> [What you are asked to do]
Each line below from the one containing "exact ⟨h, by simp⟩" through the one containing "b 0 (· + D b) h" should be output exactly as it stands, and no other line should appear.
------------------------
-- pv_equiv track=rewrite | github.com/petlindg/advent-of-code | 2025/7/solution2.py | solve
-- ===== SOURCE A (Python) =====
-- from collections import defaultdict
--
-- def solve(input):
--     s = input.pop(0).index('S')
--     beams = defaultdict(int)
--     beams[s] = 1
--     size_y = len(input)
--     for y in range(size_y):
--         tmp = defaultdict(int)
--         for b in beams.keys():
--             c = input[y][b]
--             count = beams[b]
--             if c == '^':
--                 tmp[b-1] += count
--                 tmp[b+1] += count
--             else:
--                 tmp[b] += count
--         beams = tmp.copy()
--     return sum(beams.values())
-- ===== SOURCE B (Python) =====
-- def solve(input):
--     s = input.pop(0).index('S')
--     size_y = len(input)
--     memo = {}
--
--     def rec(row, col):
--         # number of beams that emerge at the bottom from one beam entering (row, col)
--         if row == size_y:
--             return 1
--         if (row, col) not in memo:
--             c = input[row][col]
--             if c == '^':
--                 memo[(row, col)] = rec(row + 1, col - 1) + rec(row + 1, col + 1)
--             else:
--                 memo[(row, col)] = rec(row + 1, col)
--         return memo[(row, col)]
--
--     return rec(0, s)
-- ===== Notes on version B (the rewrite author's own statement) =====
-- stated objective: alternative
-- what changed: Replaces the forward column-count dictionary simulation (row by row, accumulating beam counts per column) by a memoized top-down recursion rec(row,col) that computes the number of emerging beams per cell on demand; the total equals the forward sum because merging beams does not change the leaf count.
import Mathlib
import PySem

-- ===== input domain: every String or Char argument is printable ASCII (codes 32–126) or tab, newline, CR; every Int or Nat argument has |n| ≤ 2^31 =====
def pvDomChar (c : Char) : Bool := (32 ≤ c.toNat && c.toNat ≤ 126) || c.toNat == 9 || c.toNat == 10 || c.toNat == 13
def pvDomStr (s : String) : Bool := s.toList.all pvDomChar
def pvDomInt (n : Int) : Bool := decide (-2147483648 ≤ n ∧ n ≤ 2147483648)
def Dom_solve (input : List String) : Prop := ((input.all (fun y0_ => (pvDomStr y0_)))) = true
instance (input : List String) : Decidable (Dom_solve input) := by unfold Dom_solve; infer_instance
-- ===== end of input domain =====

-- B replaces A's forward per-column count dictionary by a memoized top-down recursion
-- counting emerging beams per cell (same cost, different decomposition); both Pythons
-- pop input[0] in place (identical side effect), the equivalence is about the return value.

-- shared primitive: the character read input[y][b] (Python wraps negative indices);
-- the default is never reached inside Pre_solve (out-of-range reads are IndexError, excluded)
def cellD (row : String) (c : Int) : Char := (PySem.Str.pyGet? row c).getD ' '

-- ===== PORT A =====
def stepRowA (row : String) (beams : PySem.Dict Int Int) : PySem.Dict Int Int :=
  beams.keys.foldl (fun tmp b =>
    let c := cellD row b
    let count := beams.getD b 0
    if c = '^' then
      (tmp.modify (b - 1) (0 : Int) (· + count)).modify (b + 1) (0 : Int) (· + count)
    else
      tmp.modify b (0 : Int) (· + count)) PySem.Dict.empty

def solve (input : List String) : Int :=
  match input with
  | [] => 0  -- Python raises here; outside Pre_solve
  | row0 :: rest =>
    let s : Int := PySem.Str.find row0 "S"  -- row0.index('S'); -1 only when Python raises ValueError (outside Pre_solve)
    let final := rest.foldl (fun beams row => stepRowA row beams) (PySem.Dict.empty.insert s 1)
    final.values.sum

-- ===== PORT B =====
def recB : List String → Nat → Int → PySem.Dict (Nat × Int) Int → Int × PySem.Dict (Nat × Int) Int
  | [], _, _, memo => (1, memo)
  | r :: rs, rowIdx, col, memo =>
    match memo.get? (rowIdx, col) with
    | some v => (v, memo)
    | none =>
      if cellD r col = '^' then
        let p1 := recB rs (rowIdx + 1) (col - 1) memo
        let p2 := recB rs (rowIdx + 1) (col + 1) p1.2
        (p1.1 + p2.1, p2.2.insert (rowIdx, col) (p1.1 + p2.1))
      else
        let p := recB rs (rowIdx + 1) col memo
        (p.1, p.2.insert (rowIdx, col) p.1)

def solve_alt (input : List String) : Int :=
  match input with
  | [] => 0  -- Python B raises here too; outside Pre_solve
  | row0 :: rest =>
    (recB rest 0 (PySem.Str.find row0 "S") PySem.Dict.empty).1

-- ===== PRECONDITION & SPEC =====
-- the set of beam columns after one row (positions only, no counts)
def stepCols (row : String) (cols : List Int) : List Int :=
  PySem.Set.ofList (cols.flatMap (fun c => if cellD row c = '^' then [c - 1, c + 1] else [c]))

-- every beam position is a valid (possibly negative, Python-wrapping) index into its row
def okRows : List String → List Int → Bool
  | [], _ => true
  | r :: rs, cols =>
    cols.all (fun c => decide (-(PySem.Str.len r) ≤ c ∧ c < PySem.Str.len r)) && okRows rs (stepCols r cols)

-- Pre_solve = exactly the inputs where Python A returns: it raises IndexError when there
-- is no line to pop, ValueError when 'S' is missing from the first line, and IndexError
-- as soon as any beam position leaves the index range of its row.
def Pre_solve (input : List String) : Prop :=
  input ≠ [] ∧ PySem.Str.isIn "S" (input.headD "") = true ∧
    okRows input.tail [PySem.Str.find (input.headD "") "S"] = true
instance (input : List String) : Decidable (Pre_solve input) := by unfold Pre_solve; infer_instance
def pvWitness_solve : List String := ["S", "^", "..."]
def Spec_solve (input : List String) (out : Int) : Prop := out = solve_alt input
instance (input : List String) (out : Int) : Decidable (Spec_solve input out) := by unfold Spec_solve; infer_instance

-- ===== CLAIM (what is proved, stated in full; the proofs are below) =====
def Claim_equal_solve : Prop := ∀ (input : List String), Dom_solve input → Pre_solve input → Spec_solve input (solve input)

-- ===== LEMMAS AND PROOFS =====

-- the mathematical beam count: leaves of the split tree from one beam at column c
def g : List String → Int → Int
  | [], _ => 1
  | r :: rs, c => if cellD r c = '^' then g rs (c - 1) + g rs (c + 1) else g rs c

-- weighted sum of a count dictionary
def wsum (w : Int → Int) (d : PySem.Dict Int Int) : Int :=
  (d.keys.map (fun b => d.getD b 0 * w b)).sum

theorem map_sum_update_at (w : Int → Int) :
    ∀ (l : List Int) (k : Int) (F : Int → Int) (v : Int), l.Nodup → k ∈ l →
      (l.map (fun b => (if b = k then F b + v else F b) * w b)).sum
        = (l.map (fun b => F b * w b)).sum + v * w k := by
  intro l
  induction l with
  | nil => intro k F v _ hk; simp at hk
  | cons a l ih =>
    intro k F v hnd hk
    rcases List.nodup_cons.mp hnd with ⟨ha, hndl⟩
    by_cases hak : a = k
    · subst hak
      have : ∀ b ∈ l, ((if b = a then F b + v else F b) * w b) = F b * w b := by
        intro b hb
        have : b ≠ a := fun h => ha (h ▸ hb)
        simp [this]
      rw [List.map_cons, List.sum_cons, List.map_congr_left this, if_pos rfl,
        List.map_cons, List.sum_cons]
      ring
    · have hk' : k ∈ l := by
        rcases List.mem_cons.mp hk with h | h
        · exact absurd h.symm hak
        · exact h
      have := ih k F v hndl hk'
      simp only [List.map_cons, List.sum_cons, if_neg hak] at *
      omega

theorem nodup_keys_modify (d : PySem.Dict Int Int) (k v : Int) (f : Int → Int)
    (h : d.keys.Nodup) : (d.modify k v f).keys.Nodup := by
  rw [PySem.Dict.keys_modify]
  by_cases hc : d.contains k = true
  · rw [PySem.Dict.keys_insert_of_contains _ _ hc]; exact h
  · rw [PySem.Dict.keys_insert_of_not_contains _ _ (by simpa using hc)]
    have hk : k ∉ d.keys := fun hm => hc ((PySem.Dict.contains_iff_mem_keys d k).mpr hm)
    apply List.Nodup.append h (by simp)
    intro a ha hb
    rw [List.mem_singleton] at hb
    exact hk (hb ▸ ha)

theorem wsum_modify_add (w : Int → Int) (d : PySem.Dict Int Int) (k v : Int)
    (h : d.keys.Nodup) : wsum w (d.modify k 0 (· + v)) = wsum w d + v * w k := by
  unfold wsum
  have hkeys : (d.modify k 0 (· + v)).keys = (d.insert k ((d.getD k 0) + v)).keys :=
    PySem.Dict.keys_modify d k 0 (· + v)
  have hgetD : ∀ b, (d.modify k 0 (· + v)).getD b 0 = if b = k then d.getD k 0 + v else d.getD b 0 :=
    fun b => PySem.Dict.getD_modify d k b 0 (· + v)
  by_cases hc : d.contains k = true
  · have hkm : k ∈ d.keys := (PySem.Dict.contains_iff_mem_keys d k).mp hc
    rw [hkeys, PySem.Dict.keys_insert_of_contains _ _ hc]
    have hmap : (d.keys.map (fun b => (d.modify k 0 (· + v)).getD b 0 * w b))
        = d.keys.map (fun b => (if b = k then d.getD b 0 + v else d.getD b 0) * w b) := by
      apply List.map_congr_left
      intro b _
      rw [hgetD b]
      by_cases hbk : b = k <;> simp [hbk]
    rw [hmap, map_sum_update_at w d.keys k (fun b => d.getD b 0) v h hkm]
  · have hkm : k ∉ d.keys := fun hm => hc ((PySem.Dict.contains_iff_mem_keys d k).mpr hm)
    have hcf : d.contains k = false := by simpa using hc
    rw [hkeys, PySem.Dict.keys_insert_of_not_contains d (k := k) (d.getD k 0 + v) hcf]
    have hd0 : d.getD k 0 = 0 := PySem.Dict.getD_of_not_contains d 0 hcf
    have hmap : (d.keys.map (fun b => (d.modify k 0 (· + v)).getD b 0 * w b))
        = d.keys.map (fun b => d.getD b 0 * w b) := by
      apply List.map_congr_left
      intro b hb
      have hbk : ¬ b = k := fun hh => hkm (hh ▸ hb)
      rw [hgetD b, if_neg hbk]
    simp [hmap, hgetD k, hd0]

theorem foldl_step_keys_wsum (row : String) (w : Int → Int) (D : Int → Int) :
    ∀ (l : List Int) (tmp : PySem.Dict Int Int), tmp.keys.Nodup →
      (l.foldl (fun tmp b =>
        if cellD row b = '^' then
          (tmp.modify (b - 1) (0 : Int) (· + D b)).modify (b + 1) (0 : Int) (· + D b)
        else tmp.modify b (0 : Int) (· + D b)) tmp).keys.Nodup ∧
      wsum w (l.foldl (fun tmp b =>
        if cellD row b = '^' then
          (tmp.modify (b - 1) (0 : Int) (· + D b)).modify (b + 1) (0 : Int) (· + D b)
        else tmp.modify b (0 : Int) (· + D b)) tmp)
      = wsum w tmp + (l.map (fun b => D b * (if cellD row b = '^' then w (b - 1) + w (b + 1) else w b))).sum := by
  intro l
  induction l with
  | nil => intro tmp h; exact ⟨h, by simp⟩
  | cons b l ih =>
    intro tmp h
    by_cases hb : cellD row b = '^'
    · have h1 := nodup_keys_modify tmp (b - 1) 0 (· + D b) h
      have h2 := nodup_keys_modify _ (b + 1) 0 (· + D b) h1
      have e1 := wsum_modify_add w tmp (b - 1) (D b) h
      have e2 := wsum_modify_add w (tmp.modify (b - 1) 0 (· + D b)) (b + 1) (D b) h1
      rcases ih _ h2 with ⟨hn, he⟩
      refine ⟨?_, ?_⟩
      · rw [List.foldl_cons, if_pos hb]; exact hn
      · rw [List.foldl_cons, if_pos hb, he, e2, e1, List.map_cons, List.sum_cons, if_pos hb]
        ring
    · have h1 := nodup_keys_modify tmp b 0 (· + D b) h
      have e1 := wsum_modify_add w tmp b (D b) h
      rcases ih _ h1 with ⟨hn, he⟩
      refine ⟨?_, ?_⟩
      · rw [List.foldl_cons, if_neg hb]; exact hn
      · rw [List.foldl_cons, if_neg hb, he, e1, List.map_cons, List.sum_cons, if_neg hb]
        ring

theorem stepRowA_spec (row : String) (w : Int → Int) (d : PySem.Dict Int Int) :
    (stepRowA row d).keys.Nodup ∧
    wsum w (stepRowA row d) = wsum (fun b => if cellD row b = '^' then w (b - 1) + w (b + 1) else w b) d := by
  have h0 : (PySem.Dict.empty : PySem.Dict Int Int).keys.Nodup := by
    simp [PySem.Dict.keys_empty]
  rcases foldl_step_keys_wsum row w (fun b => d.getD b 0) d.keys PySem.Dict.empty h0 with ⟨hn, he⟩
  refine ⟨hn, ?_⟩
  calc wsum w (stepRowA row d)
      = wsum w PySem.Dict.empty
        + (d.keys.map (fun b => d.getD b 0 * (if cellD row b = '^' then w (b - 1) + w (b + 1) else w b))).sum := he
    _ = wsum (fun b => if cellD row b = '^' then w (b - 1) + w (b + 1) else w b) d := by
        simp [wsum, PySem.Dict.keys_empty]

theorem foldl_stepRowA (rows : List String) :
    ∀ (d : PySem.Dict Int Int), d.keys.Nodup →
      (rows.foldl (fun beams row => stepRowA row beams) d).values.sum = wsum (fun c => g rows c) d := by
  induction rows with
  | nil =>
    intro d h
    rw [List.foldl_nil, PySem.Dict.values_eq_map_keys d h 0]
    simp [wsum, g]
  | cons r rs ih =>
    intro d h
    rw [List.foldl_cons]
    rcases stepRowA_spec r (fun c => g rs c) d with ⟨hn, he⟩
    rw [ih (stepRowA r d) hn, he]
    have : (fun b => if cellD r b = '^' then g rs (b - 1) + g rs (b + 1) else g rs b)
        = fun c => g (r :: rs) c := by
      funext c; simp [g]
    rw [this]

def InvB (rest : List String) (memo : PySem.Dict (Nat × Int) Int) : Prop :=
  ∀ r c v, memo.get? (r, c) = some v → v = g (rest.drop r) c

theorem recB_spec (rest : List String) :
    ∀ (rows : List String) (rowIdx : Nat) (col : Int) (memo : PySem.Dict (Nat × Int) Int),
      rows = rest.drop rowIdx → InvB rest memo →
      (recB rows rowIdx col memo).1 = g rows col ∧ InvB rest (recB rows rowIdx col memo).2 := by
  intro rows
  induction rows with
  | nil => intro rowIdx col memo _ hinv; exact ⟨rfl, hinv⟩
  | cons r rs ih =>
    intro rowIdx col memo hdrop hinv
    have hrs : rs = rest.drop (rowIdx + 1) := by
      rw [← List.tail_drop, ← hdrop]; rfl
    cases hget : memo.get? (rowIdx, col) with
    | some v =>
      have hv : v = g (rest.drop rowIdx) col := hinv rowIdx col v hget
      rw [← hdrop] at hv
      simp only [recB, hget]
      exact ⟨hv.symm ▸ rfl, hinv⟩
    | none =>
      by_cases hc : cellD r col = '^'
      · rcases ih (rowIdx + 1) (col - 1) memo hrs hinv with ⟨hv1, hm1⟩
        rcases ih (rowIdx + 1) (col + 1) (recB rs (rowIdx + 1) (col - 1) memo).2 hrs hm1 with ⟨hv2, hm2⟩
        simp only [recB, hget, if_pos hc]
        refine ⟨by rw [hv1, hv2]; simp [g, hc], ?_⟩
        intro r' c' v' hg'
        rw [PySem.Dict.get?_insert] at hg'
        split_ifs at hg' with heq
        · have h1 : r' = rowIdx := congrArg Prod.fst heq
          have h2 : c' = col := congrArg Prod.snd heq
          subst h1; subst h2
          have := Option.some.inj hg'
          rw [← this, hv1, hv2, ← hdrop]
          simp [g, hc]
        · exact hm2 r' c' v' hg'
      · rcases ih (rowIdx + 1) col memo hrs hinv with ⟨hv1, hm1⟩
        simp only [recB, hget, if_neg hc]
        refine ⟨by rw [hv1]; simp [g, hc], ?_⟩
        intro r' c' v' hg'
        rw [PySem.Dict.get?_insert] at hg'
        split_ifs at hg' with heq
        · have h1 : r' = rowIdx := congrArg Prod.fst heq
          have h2 : c' = col := congrArg Prod.snd heq
          subst h1; subst h2
          have := Option.some.inj hg'
          rw [← this, hv1, ← hdrop]
          simp [g, hc]
        · exact hm1 r' c' v' hg' 

-- ===== VERDICT (by name: the statement is the Claim_ definition above) =====
theorem solve_eq_alt (input : List String) : solve input = solve_alt input := by
  cases input with
  | nil => rfl
  | cons row0 rest =>
    show (rest.foldl (fun beams row => stepRowA row beams)
        (PySem.Dict.empty.insert (PySem.Str.find row0 "S") 1)).values.sum
      = (recB rest 0 (PySem.Str.find row0 "S") PySem.Dict.empty).1
    set s := PySem.Str.find row0 "S" with hs
    have hne : (PySem.Dict.empty : PySem.Dict Int Int).contains s = false :=
      PySem.Dict.contains_empty s
    have hkeys : (PySem.Dict.empty.insert s (1 : Int)).keys = [s] := by
      rw [PySem.Dict.keys_insert_of_not_contains _ _ hne, PySem.Dict.keys_empty,
        List.nil_append]
    have hnd : (PySem.Dict.empty.insert s (1 : Int)).keys.Nodup := by
      rw [hkeys]; simp
    rw [foldl_stepRowA rest _ hnd]
    have hB : (recB rest 0 s PySem.Dict.empty).1 = g rest s := by
      have := recB_spec rest rest 0 s PySem.Dict.empty (by simp)
        (by intro r c v hg; rw [PySem.Dict.get?_empty] at hg; cases hg)
      exact this.1
    rw [hB]
    unfold wsum
    rw [hkeys]
    simp [PySem.Dict.getD_insert]

theorem solve_spec : Claim_equal_solve := by
  intro input _ _
  unfold Spec_solve
  exact solve_eq_alt input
------------------------
> [Response box]
  | nil => intro tmp h; exact ⟨h, by simp⟩
  | cons b l ih =>
    intro tmp h
    by_cases hb : cellD row b = '^'
    · have h1 := nodup_keys_modify tmp (b - 1) 0 (· + D b) h
      have h2 := nodup_keys_modify _ (b + 1) 0 (· + D b) h1
      have e1 := wsum_modify_add w tmp (b - 1) (D b) h
      have e2 := wsum_modify_add w (tmp.modify (b - 1) 0 (· + D b)) (b + 1) (D b) h1
      rcases ih _ h2 with ⟨hn, he⟩
      refine ⟨?_, ?_⟩
      · rw [List.foldl_cons, if_pos hb]; exact hn
      · rw [List.foldl_cons, if_pos hb, he, e2, e1, List.map_cons, List.sum_cons, if_pos hb]
        ring
    · have h1 := nodup_keys_modify tmp b 0 (· + D b) h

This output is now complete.